Use Nokogiri to replace >?

2019-05-18 13:53发布

问题:

How can I use nokogiri to replace all img tags with image tags? This is to utilize Rails' ability to plugin the correct asset server automatically?

require 'nokogiri'

class ToImageTag

  def self.convert
    Dir.glob("app/views/**/*").each do |filename|
      doc = Nokogiri::HTML(File.open(filename))
      doc.xpath("//img").each |img_tags|
        # grab the src and all the attributes and move them to ERB
      end

    # rewrite the file
    end

  rescue => err
    puts "Exception: #{err}"
  end

end

回答1:

Somewhat inspired by maerics' response, I've created a script that does this. It doesn't have an issue with HTML entities because it only uses the nokogiri output as a guide for replacement. The actual replacement is done by using String#gsub!

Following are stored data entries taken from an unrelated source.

-- pv_equiv track=rewrite | github.com/AP-MI-2021/lab-3-DorotheaFurdui | main.py | get_longest_all_even
-- ===== SOURCE A (Python) =====
-- def get_longest_all_even(lst):
--     '''
--     10.Toate numerele sunt pare.
--     :param lst: lista de numere intregi
--     :return: rez ce reprezinta cea mai lunga subsecventa in care toate numerele sunt pare
--     '''
--
--     rez = []
--     temp = []
--     for x in lst:
--         if x % 2 == 0:
--             temp.append(x)
--         else:
--             if (len(temp)>len(rez)):
--                 rez = temp[:]
--             temp.clear()
--     if (len(temp) > len(rez)):
--         rez = temp[:]
--     return rez
-- ===== SOURCE B (Python) =====
-- def get_longest_all_even(lst):
--     # Build the maximal all-even runs first, then select the longest
--     # (max with key=len keeps the first longest, i.e. the earliest run).
--     n = len(lst)
--     runs = []
--     i = 0
--     while i < n:
--         if lst[i] % 2 == 0:
--             j = i
--             while j < n and lst[j] % 2 == 0:
--                 j += 1
--             runs.append(lst[i:j])
--             i = j
--         else:
--             i += 1
--     return max(runs, key=len, default=[])
-- ===== Notes on version B (the rewrite author's own statement) =====
-- stated objective: alternative
-- what changed: Replaces A's single-pass temp/rez accumulator with a build-all-even-runs-then-select-the-longest decomposition (max with key=len, first longest on ties).
import Mathlib
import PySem

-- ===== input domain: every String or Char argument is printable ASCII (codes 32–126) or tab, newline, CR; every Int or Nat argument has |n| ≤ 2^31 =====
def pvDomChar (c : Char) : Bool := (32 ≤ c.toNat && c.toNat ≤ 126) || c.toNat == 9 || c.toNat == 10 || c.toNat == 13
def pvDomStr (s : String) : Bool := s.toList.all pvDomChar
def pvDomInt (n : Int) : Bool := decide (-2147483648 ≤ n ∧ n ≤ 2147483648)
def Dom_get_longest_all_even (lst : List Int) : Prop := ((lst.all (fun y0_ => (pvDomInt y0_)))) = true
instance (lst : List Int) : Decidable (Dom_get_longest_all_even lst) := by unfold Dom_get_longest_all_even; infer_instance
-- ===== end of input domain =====

-- B rebuilds the answer as "collect the maximal all-even runs, then pick the longest
-- (earliest on ties)" instead of A's incremental temp/rez accumulator; same cost, plainer shape.

-- Python's 'x % 2 == 0', shared verbatim by both sources
def pvEven (x : Int) : Bool := PySem.Int.mod x 2 == 0

-- ===== PORT A =====
-- the for-loop over lst with mutable state (rez, temp); temp.append(x) / temp.clear() /
-- rez = temp[:] become the corresponding pure state updates.
def get_longest_all_even (lst : List Int) : List Int :=
  let p := lst.foldl (fun (st : List Int × List Int) x =>
      if pvEven x then (st.1, st.2 ++ [x])
      else if st.2.length > st.1.length then (st.2, []) else (st.1, []))
    ([], [])
  if p.2.length > p.1.length then p.2 else p.1

-- ===== PORT B =====
-- Source B's outer while-loop over index i, recast as structural recursion over the remaining
-- suffix lst[i:]: the inner j-scan producing lst[i:j] is takeWhile even, setting i = j is
-- dropWhile even, and 'i += 1' on an odd head is recursing on the tail.
def pvEvenRuns : List Int → List (List Int)
  | [] => []
  | x :: xs =>
    if pvEven x then
      (x :: xs.takeWhile pvEven) :: pvEvenRuns (xs.dropWhile pvEven)
    else pvEvenRuns xs
termination_by l => l.length
decreasing_by
  · have := List.length_dropWhile_le pvEven xs
    simp only [List.length_cons]; omega
  · simp

-- max(runs, key=len, default=[])
def get_longest_all_even_alt (lst : List Int) : List Int :=
  (PySem.List.max? (pvEvenRuns lst) (fun r => r.length)).getD []

-- ===== PRECONDITION & SPEC =====
def Spec_get_longest_all_even (lst : List Int) (out : List Int) : Prop := out = get_longest_all_even_alt lst
instance (lst : List Int) (out : List Int) : Decidable (Spec_get_longest_all_even lst out) := by unfold Spec_get_longest_all_even; infer_instance

-- ===== CLAIM (what is proved, stated in full; the proofs are below) =====
def Claim_equal_get_longest_all_even : Prop := ∀ (lst : List Int), Dom_get_longest_all_even lst → Spec_get_longest_all_even lst (get_longest_all_even lst)

-- ===== LEMMAS AND PROOFS =====

-- "keep the challenger only if strictly longer" — the selection step shared by both sides
def pvPick (b r : List Int) : List Int := if r.length > b.length then r else b

-- A's traversal, abstracted: the runs it closes off, given the pending run t and the rest of the input
def pvGlue : List Int → List Int → List (List Int)
  | t, [] => [t]
  | t, x :: xs => if pvEven x then pvGlue (t ++ [x]) xs else t :: pvGlue [] xs

theorem pvPick_nil (r : List Int) : pvPick [] r = r := by
  cases r <;> simp [pvPick]

-- A's fold, finished with the final pick, is the pvPick-fold over the glued runs
theorem pvA_glue (l : List Int) (rez temp : List Int) :
    (let p := l.foldl (fun (st : List Int × List Int) x =>
        if pvEven x then (st.1, st.2 ++ [x])
        else if st.2.length > st.1.length then (st.2, []) else (st.1, []))
      (rez, temp);
     if p.2.length > p.1.length then p.2 else p.1)
    = (pvGlue temp l).foldl pvPick rez := by
  induction l generalizing rez temp with
  | nil => simp [pvGlue, pvPick]
  | cons x xs ih =>
    by_cases hx : pvEven x
    · simp only [List.foldl_cons, hx, if_pos, pvGlue]
      exact ih rez (temp ++ [x])
    · simp only [List.foldl_cons, hx, pvGlue, Bool.false_eq_true, if_false, List.foldl_cons]
      by_cases hlen : temp.length > rez.length
      · simpa [hlen, pvPick] using ih temp []
      · simpa [hlen, pvPick] using ih rez []

-- prepending the takeWhile/dropWhile split of l does not change the pvPick-fold over pvEvenRuns l
theorem pvRuns_split (l : List Int) (r : List Int) :
    ((l.takeWhile pvEven) :: pvEvenRuns (l.dropWhile pvEven)).foldl pvPick r
    = (pvEvenRuns l).foldl pvPick r := by
  cases l with
  | nil => simp [pvEvenRuns, pvPick]
  | cons x xs =>
    by_cases hx : pvEven x
    · simp only [List.takeWhile_cons, List.dropWhile_cons, hx, if_pos, pvEvenRuns]
    · simp only [List.takeWhile_cons, List.dropWhile_cons, hx, Bool.false_eq_true, if_false,
        pvEvenRuns, List.foldl_cons, pvPick_nil]
      rw [show pvPick r [] = r by simp [pvPick]]

-- the glued runs fold like (pending ++ first run) followed by the remaining runs
theorem pvGlue_runs (l : List Int) (t r : List Int) :
    (pvGlue t l).foldl pvPick r
    = ((t ++ l.takeWhile pvEven) :: pvEvenRuns (l.dropWhile pvEven)).foldl pvPick r := by
  induction l generalizing t r with
  | nil => simp [pvGlue, pvEvenRuns]
  | cons x xs ih =>
    by_cases hx : pvEven x
    · simp only [pvGlue, hx, if_pos, List.takeWhile_cons, List.dropWhile_cons]
      rw [ih (t ++ [x]) r]
      simp [hx]
    · simp only [pvGlue, hx, Bool.false_eq_true, if_false, List.foldl_cons,
        List.takeWhile_cons, List.dropWhile_cons]
      rw [ih [] (pvPick r t)]
      simp only [List.nil_append]
      rw [pvRuns_split]
      simp only [hx, pvEvenRuns, Bool.false_eq_true, if_false, List.append_nil]

-- the pvPick-fold is Python's max(key=len) loop, run from an initial candidate
theorem pvFold_max_some (rs : List (List Int)) (b : List Int) :
    rs.foldl pvPick b
    = (rs.foldl (fun (acc : Option (List Int)) x =>
        match acc with
        | none => some x
        | some m => if m.length < x.length then some x else some m) (some b)).getD [] := by
  induction rs generalizing b with
  | nil => simp
  | cons r rest ih =>
    have h2 : (match some b with
        | none => some r
        | some m => if m.length < r.length then some r else some m)
        = some (pvPick b r) := by
      by_cases h : b.length < r.length <;> simp [pvPick, h]
    rw [List.foldl_cons, List.foldl_cons, h2]
    exact ih (pvPick b r)

theorem pvFold_eq_max (rs : List (List Int)) :
    rs.foldl pvPick [] = (PySem.List.max? rs (fun r => r.length)).getD [] := by
  cases rs with
  | nil => rfl
  | cons r rest =>
    rw [List.foldl_cons, pvPick_nil, pvFold_max_some rest r]
    simp only [PySem.List.max?, List.foldl_cons]
    congr 2
    funext acc x
    cases acc <;> simp

-- ===== VERDICT (by name: the statement is the Claim_ definition above) =====
theorem get_longest_all_even_spec : Claim_equal_get_longest_all_even := by
  intro lst _
  show get_longest_all_even lst = get_longest_all_even_alt lst
  unfold get_longest_all_even get_longest_all_even_alt
  rw [pvA_glue lst [] [], pvGlue_runs lst [] [], List.nil_append, pvRuns_split, pvFold_eq_max]
-- pv_equiv track=rewrite | github.com/MIchaelKa/coding | python/problems/broker.py | solution
-- ===== SOURCE A (Python) =====
-- def solution(x):
--     len_x = len(x)
--     max_t = 0
--
--     for i in range(len_x):
--         for j in range(i+1, len_x):
--             t = x[j] - x[i]
--             if t > max_t:
--                 max_t = t
--
--     return max_t
-- ===== SOURCE B (Python) =====
-- def solution(x):
--     best = 0
--     m = None
--     for v in x:
--         if m is None:
--             m = v
--         else:
--             if v - m > best:
--                 best = v - m
--             if v < m:
--                 m = v
--     return best
-- ===== Notes on version B (the rewrite author's own statement) =====
-- stated objective: faster
-- what changed: Replaced the quadratic all-pairs scan with a single pass that tracks the running minimum and updates the best difference.
import Mathlib
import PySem

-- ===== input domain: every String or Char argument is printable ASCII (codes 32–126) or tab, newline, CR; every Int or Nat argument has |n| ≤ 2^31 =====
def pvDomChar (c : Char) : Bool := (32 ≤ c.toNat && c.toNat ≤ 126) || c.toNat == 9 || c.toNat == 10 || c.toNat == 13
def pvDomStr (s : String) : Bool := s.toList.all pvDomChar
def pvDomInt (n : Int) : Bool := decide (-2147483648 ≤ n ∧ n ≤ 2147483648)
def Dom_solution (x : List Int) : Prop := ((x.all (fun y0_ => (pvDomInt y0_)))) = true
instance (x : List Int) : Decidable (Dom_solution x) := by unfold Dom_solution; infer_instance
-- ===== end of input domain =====

-- B is a single pass with a running minimum instead of A's all-pairs double loop (asymptotically faster).

-- ===== PORT A =====
-- literal port of A's nested loops; pyGetD is exact here: both indices are always in range
def solution (x : List Int) : Int :=
  (PySem.List.pyRange 0 (x.length : Int) 1).foldl (fun max_t i =>
    (PySem.List.pyRange (i + 1) (x.length : Int) 1).foldl (fun max_t j =>
      let t := PySem.List.pyGetD x j 0 - PySem.List.pyGetD x i 0
      if t > max_t then t else max_t) max_t) 0

-- ===== PORT B =====
-- literal port of Source B: state (best, m) where m = None before the first element
def solution_alt (x : List Int) : Int :=
  (x.foldl (fun (s : Int × Option Int) v =>
    match s with
    | (best, none) => (best, some v)
    | (best, some m) =>
        let best' := if v - m > best then v - m else best
        let m' := if v < m then v else m
        (best', some m')) ((0 : Int), (none : Option Int))).1

-- ===== PRECONDITION & SPEC =====
def Spec_solution (x : List Int) (out : Int) : Prop := out = solution_alt x
instance (x : List Int) (out : Int) : Decidable (Spec_solution x out) := by unfold Spec_solution; infer_instance

-- ===== CLAIM (what is proved, stated in full; the proofs are below) =====
def Claim_equal_solution : Prop := ∀ (x : List Int), Dom_solution x → Spec_solution x (solution x)

-- ===== LEMMAS AND PROOFS =====

-- inner loop of A with pivot a, accumulator m, over the remaining elements
def innerIf (a m : Int) (l : List Int) : Int :=
  l.foldl (fun acc v => if v - a > acc then v - a else acc) m

-- A's whole computation as a structural recursion on the list
def gA : List Int → Int → Int
  | [], m => m
  | a :: rest, m => gA rest (innerIf a m rest)

theorem innerIf_nil (a m : Int) : innerIf a m [] = m := rfl

theorem innerIf_cons (a m v : Int) (l : List Int) :
    innerIf a m (v :: l) = innerIf a (max m (v - a)) l := by
  simp only [innerIf, List.foldl_cons]
  congr 1
  split_ifs with h <;> omega

theorem innerIf_max_right (a : Int) (l : List Int) :
    ∀ c d, innerIf a (max c d) l = max (innerIf a c l) d := by
  induction l with
  | nil => intro c d; simp [innerIf_nil]
  | cons v t ih =>
      intro c d
      rw [innerIf_cons, innerIf_cons]
      rw [show max (max c d) (v - a) = max (max c (v - a)) d by omega]
      exact ih _ _

theorem innerIf_min_pivot (m v : Int) (l : List Int) :
    ∀ c, innerIf v (innerIf m c l) l = innerIf (min m v) c l := by
  induction l with
  | nil => intro c; simp [innerIf_nil]
  | cons w t ih =>
      intro c
      rw [innerIf_cons, innerIf_cons, innerIf_cons]
      rw [innerIf_max_right, ih, ← innerIf_max_right]
      congr 1
      omega

-- ---- A = gA ----

theorem solution_outer (x : List Int) :
    ∀ (k : Nat) (acc : Int),
      (PySem.List.pyRange (k : Int) (x.length : Int) 1).foldl (fun max_t i =>
        (PySem.List.pyRange (i + 1) (x.length : Int) 1).foldl (fun max_t j =>
          let t := PySem.List.pyGetD x j 0 - PySem.List.pyGetD x i 0
          if t > max_t then t else max_t) max_t) acc
      = gA (x.drop k) acc := by
  intro k
  induction hn : x.length - k generalizing k with
  | zero =>
      intro acc
      have hk : x.length ≤ k := by omega
      rw [PySem.List.pyRange_one_eq_nil (by exact_mod_cast hk)]
      rw [List.drop_eq_nil_of_le hk]
      rfl
  | succ n ih =>
      intro acc
      have hk : k < x.length := by omega
      rw [PySem.List.pyRange_one_cons (by exact_mod_cast hk)]
      rw [List.foldl_cons]
      have hdrop : x.drop k = x[k] :: x.drop (k + 1) :=
        List.drop_eq_getElem_cons hk
      have hcast : (k : Int) + 1 = ((k + 1 : Nat) : Int) := by push_cast; ring
      rw [hcast, ih (k + 1) (by omega)]
      have hinner :
          (PySem.List.pyRange ((k + 1 : Nat) : Int) (x.length : Int) 1).foldl (fun max_t j =>
            let t := PySem.List.pyGetD x j 0 - PySem.List.pyGetD x ((k : Nat) : Int) 0
            if t > max_t then t else max_t) acc
          = innerIf x[k] acc (x.drop (k + 1)) := by
        rw [PySem.List.foldl_pyRange_pyGetD' x 0
              (fun acc v => if v - PySem.List.pyGetD x ((k : Nat) : Int) 0 > acc
                            then v - PySem.List.pyGetD x ((k : Nat) : Int) 0 else acc)
              acc (by positivity)]
        rw [PySem.List.pyGetD_natCast, List.getD_eq_getElem x 0 hk]
        simp [innerIf]
      rw [hinner, hdrop]
      rfl

theorem solution_eq_gA (x : List Int) : solution x = gA x 0 := by
  have h := solution_outer x 0 0
  simpa [solution] using h

-- ---- B = gA ----

theorem alt_fold_eq (rest : List Int) :
    ∀ (best m : Int),
      (rest.foldl (fun (s : Int × Option Int) v =>
        match s with
        | (best, none) => (best, some v)
        | (best, some m) =>
            let best' := if v - m > best then v - m else best
            let m' := if v < m then v else m
            (best', some m')) (best, some m)).1
      = gA (m :: rest) best := by
  induction rest with
  | nil => intro best m; rfl
  | cons v t ih =>
      intro best m
      rw [List.foldl_cons]
      show (t.foldl _ ((if v - m > best then v - m else best),
          some (if v < m then v else m))).1 = _
      rw [ih]
      show gA t (innerIf (if v < m then v else m)
        (if v - m > best then v - m else best) t)
        = gA t (innerIf v (innerIf m best (v :: t)) t)
      congr 1
      rw [innerIf_cons, innerIf_min_pivot]
      have h1 : (if v < m then v else m) = min m v := by split_ifs <;> omega
      have h2 : (if v - m > best then v - m else best) = max best (v - m) := by
        split_ifs <;> omega
      rw [h1, h2]

theorem solution_alt_eq_gA (x : List Int) : solution_alt x = gA x 0 := by
  cases x with
  | nil => rfl
  | cons a rest =>
      show (rest.foldl _ ((0 : Int), some a)).1 = _
      rw [alt_fold_eq rest 0 a]

-- ===== VERDICT (by name: the statement is the Claim_ definition above) =====
theorem solution_spec : Claim_equal_solution := by
  intro x _
  unfold Spec_solution
  rw [solution_eq_gA, solution_alt_eq_gA]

https://gist.github.com/1254319



回答2:

The closest I can come up with is as follows:

# ......
Dir.glob("app/views/**/*").each do |filename|
  # Convert each "img" tag into a text node.
  doc = Nokogiri::HTML(File.open(filename))
  doc.xpath("//img").each do |img|
    image_tag = "<%= image_tag('#{img['src']}') %>"
    img.replace(doc.create_text_node(image_tag))
  end
  # Replace the new text nodes with ERB markup.
  s = doc.to_s.gsub(/(&lt;%|%&gt;)/) {|x| x=='&lt;%' ? '<%' : '%>'}
  File.open(filename, "w") {|f| f.write(s)}
end

This solution will wreak havoc on any files which contain the sequences "&lt%" or "%&gt;" (e.g. if you're describing ERB syntax in HTML). The problem is that you're trying to use an XML parser to replace an XML node with text that must be escaped, so I'm not sure you can do much better than this, unless there is some hidden "raw_outer_xml=(str)" method.

You're best overall bet is to write a custom SAX parser which simply echoes the data given to your callbacks (or stores it in a string buffer) unless it is a "start_element" with an "img", in which case it will write the ERB sequence.